* **Work required**:
What lines of the data hold the string "hkIn"? Pull each one out.
Extracted entries START
theorem pv_dropWhile_idem (p : Char → Bool) (l : List Char) :
    List.dropWhile p (List.dropWhile p l) = List.dropWhile p l := by
  rw [List.dropWhile_eq_self_iff]
  intro hl
  have hhead := List.head?_dropWhile_not p l
  rw [List.head?_eq_getElem?] at hhead
  simp only [List.getElem?_eq_getElem hl] at hhead
  simpa using hhead

theorem pv_strip_idem (l : List Char) :
    PySem.Chars.strip (PySem.Chars.strip l) = PySem.Chars.strip l := by
  simp only [PySem.Chars.strip, PySem.Chars.lstrip, PySem.Chars.rstrip]
  set p := PySem.Chars.isspace with hp
  set u := List.dropWhile p l with hu
  have hpre : (List.dropWhile p u.reverse).reverse <+: u := by
    have hs : List.dropWhile p u.reverse <:+ u.reverse := List.dropWhile_suffix p
    have h2 := List.reverse_prefix.mpr hs
    simpa using h2
  have hln : List.dropWhile p (List.dropWhile p u.reverse).reverse
      = (List.dropWhile p u.reverse).reverse := by
    rw [List.dropWhile_eq_self_iff]
    intro hl0
    have hgl := List.IsPrefix.getElem hpre (i := 0) hl0
    rw [hgl]
    have hu0 : 0 < u.length := lt_of_lt_of_le hl0 hpre.length_le
    have hhead := List.head?_dropWhile_not p l
    rw [List.head?_eq_getElem?] at hhead
    rw [← hu] at hhead
    simp only [List.getElem?_eq_getElem hu0] at hhead
    simpa using hhead
  rw [hln, List.reverse_reverse, pv_dropWhile_idem]

theorem pv_norm_idem (l : List Char) :
    PySem.Chars.lower (PySem.Chars.strip (PySem.Chars.lower (PySem.Chars.strip l)))
      = PySem.Chars.lower (PySem.Chars.strip l) := by
  rw [pv_strip_lower_comm, pv_strip_idem, pv_lower_idem]

-- lower∘strip is idempotent, so A's helper re-normalisation of the already normalised text is a no-op
theorem pv_str_norm (q : String) :
    PySem.Str.lower (PySem.Str.strip (PySem.Str.lower (PySem.Str.strip q)))
      = PySem.Str.lower (PySem.Str.strip q) := by
  simp only [PySem.Str.lower, PySem.Str.strip, String.toList_ofList]
  rw [pv_norm_idem]

-- membership in the inner fold over the vocabulary at one position
theorem pv_mem_inner (t : List Char) (i : Nat) (vs : List String) (m : PySem.Set String)
    (x : String) :
    x ∈ vs.foldl
        (fun m k => if PySem.Chars.startswith (List.drop i t) k.toList then PySem.Set.add m k else m) m
      ↔ x ∈ m ∨ (x ∈ vs ∧ PySem.Chars.startswith (List.drop i t) x.toList = true) := by
  induction vs generalizing m with
  | nil => simp
  | cons k vs ih =>
      simp only [List.foldl_cons]
      by_cases hk : PySem.Chars.startswith (List.drop i t) k.toList = true
      · rw [if_pos hk, ih]
        simp only [PySem.Set.mem_add, List.mem_cons]
        constructor
        · rintro (⟨hm | hx⟩ | ⟨hv, hs⟩)
          · exact Or.inl hm
          · exact Or.inr ⟨Or.inl hx, hx ▸ hk⟩
          · exact Or.inr ⟨Or.inr hv, hs⟩
        · rintro (hm | ⟨hv | hv, hs⟩)
          · exact Or.inl (Or.inl hm)
          · exact Or.inl (Or.inr hv)
          · exact Or.inr ⟨hv, hs⟩
      · rw [if_neg hk, ih]
        simp only [List.mem_cons]
        constructor
        · rintro (hm | ⟨hv, hs⟩)
          · exact Or.inl hm
          · exact Or.inr ⟨Or.inr hv, hs⟩
        · rintro (hm | ⟨hv | hv, hs⟩)
          · exact Or.inl hm
          · exact absurd (hv ▸ hs) hk
          · exact Or.inr ⟨hv, hs⟩

-- membership in the outer fold over positions
theorem pv_mem_outer (t : List Char) (is : List Nat) (m : PySem.Set String) (x : String) :
    x ∈ is.foldl
        (fun m i => pvVocab.foldl
          (fun m k => if PySem.Chars.startswith (List.drop i t) k.toList then PySem.Set.add m k else m) m) m
      ↔ x ∈ m ∨ (x ∈ pvVocab ∧ ∃ i ∈ is, PySem.Chars.startswith (List.drop i t) x.toList = true) := by
  induction is generalizing m with
  | nil => simp
  | cons i is ih =>
      simp only [List.foldl_cons]
      rw [ih]
      rw [pv_mem_inner]
      simp only [List.mem_cons]
      constructor
      · rintro ((hm | ⟨hv, hs⟩) | ⟨hv, j, hj, hs⟩)
        · exact Or.inl hm
        · exact Or.inr ⟨hv, i, Or.inl rfl, hs⟩
        · exact Or.inr ⟨hv, j, Or.inr hj, hs⟩
      · rintro (hm | ⟨hv, j, hj | hj, hs⟩)
        · exact Or.inl (Or.inl hm)
        · exact Or.inl (Or.inr ⟨hv, hj ▸ hs⟩)
        · exact Or.inr ⟨hv, j, hj, hs⟩

theorem pv_mem_matched (t : List Char) (x : String) :
    x ∈ pvMatched t ↔ x ∈ pvVocab ∧ ∃ i < t.length, PySem.Chars.startswith (List.drop i t) x.toList = true := by
  unfold pvMatched
  rw [pv_mem_outer]
  simp only [PySem.Set.empty, List.not_mem_nil, false_or, List.mem_range]

-- a nonempty keyword occurs at some scanned position iff it is a substring
theorem pv_occ_iff (t : List Char) (x : String) (hne : x.toList ≠ []) :
    (∃ i < t.length, PySem.Chars.startswith (List.drop i t) x.toList = true)
      ↔ PySem.Chars.isIn x.toList t = true := by
  rw [← PySem.Chars.exists_prefix_drop_iff_isIn]
  constructor
  · rintro ⟨i, _, hs⟩
    exact ⟨i, (PySem.Chars.startswith_iff _ _).mp hs⟩
  · rintro ⟨j, hpre⟩
    by_cases hj : j < t.length
    · exact ⟨j, hj, (PySem.Chars.startswith_iff _ _).mpr hpre⟩
    · exfalso
      rw [List.drop_eq_nil_of_le (by omega)] at hpre
      exact hne (List.prefix_nil.mp hpre)

-- the bridge: disjointness of the matched set against a keyword list is the negated 'any substring' test
theorem pv_bridge (t : List Char) (L : List String)
    (hv : L.all (fun k => decide (k ∈ pvVocab)) = true)
    (hne : L.all (fun k => !k.toList.isEmpty) = true) :
    PySem.Set.isdisjoint (pvMatched t) L
      = !(L.any (fun k => PySem.Chars.isIn k.toList t)) := by
  simp only [List.all_eq_true, decide_eq_true_eq, Bool.not_eq_true', List.isEmpty_eq_false_iff] at hv hne
  rw [Bool.eq_iff_iff, PySem.Set.isdisjoint_iff, Bool.not_eq_true', Bool.eq_false_iff,
    Ne, List.any_eq_true]
  constructor
  · rintro hdis ⟨k, hkL, hkIn⟩
    have hmem : k ∈ pvMatched t := by
      rw [pv_mem_matched]
      exact ⟨hv k hkL, (pv_occ_iff t k (hne k hkL)).mpr hkIn⟩
    exact hdis k hmem hkL
  · intro hnone x hx hxL
    rw [pv_mem_matched] at hx
    exact hnone ⟨x, hxL, (pv_occ_iff t x (hne x hxL)).mp hx.2⟩

set_option maxHeartbeats 2000000 in
theorem chatbot_answer_spec : Claim_equal_chatbot_answer := by
  intro q _
  unfold Spec_chatbot_answer
  simp only [chatbot_answer, chatbot_answer_alt, is_career_related_question]
  simp only [pv_str_norm]
  set t := PySem.Str.lower (PySem.Str.strip q) with ht
  by_cases h0 : t = ""
  · simp only [if_pos h0]
  · simp only [if_neg h0]
    have hB := fun L hv hne => pv_bridge t.toList L hv hne
    rw [hB pvUnrelatedKeywordsB (by decide) (by decide),
        hB pvCareerKeywordsB (by decide) (by decide)]
    simp only [pvFirstRule, pvRules,
      hB ["engineer", "coding", "software", "tech", "data", "analysis"] (by decide) (by decide),
      hB ["doctor", "medicine", "medical", "health", "nurse"] (by decide) (by decide),
      hB ["musician", "music", "sing", "band"] (by decide) (by decide),
      hB ["athlete", "sports", "fitness", "coach", "physical"] (by decide) (by decide),
      hB ["business", "entrepreneur", "management", "commerce", "marketing", "finance"] (by decide) (by decide),
      hB ["government", "ssc", "upsc", "railway", "banking", "civil service"] (by decide) (by decide),
      hB ["internship", "intern"] (by decide) (by decide),
      hB ["teacher", "education", "school", "teaching"] (by decide) (by decide),
      hB ["design", "graphic", "ux", "creative", "media", "journalism"] (by decide) (by decide),
      Bool.not_not]
    simp only [PySem.Str.isIn_eq, show pvUnrelatedKeywordsB = pvUnrelatedKeywordsA from rfl,
      show pvCareerKeywordsB = pvCareerKeywordsA from rfl]
    by_cases hu : pvUnrelatedKeywordsA.any (fun k => PySem.Chars.isIn k.toList t.toList) = true
    · simp [hu]
    · simp only [Bool.not_eq_true] at hu
      simp only [hu, Bool.false_or, Bool.false_eq_true, if_false]
      by_cases hc : pvCareerKeywordsA.any (fun k => PySem.Chars.isIn k.toList t.toList) = true
      · simp only [hc, Bool.not_true, Bool.false_eq_true, if_false]
        rfl
      · simp only [Bool.not_eq_true] at hc
        simp only [hc, Bool.not_false, if_true]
Extracted entries END
* **Solution to this exercise**:
  · rintro hdis ⟨k, hkL, hkIn⟩
      exact ⟨hv k hkL, (pv_occ_iff t k (hne k hkL)).mpr hkIn⟩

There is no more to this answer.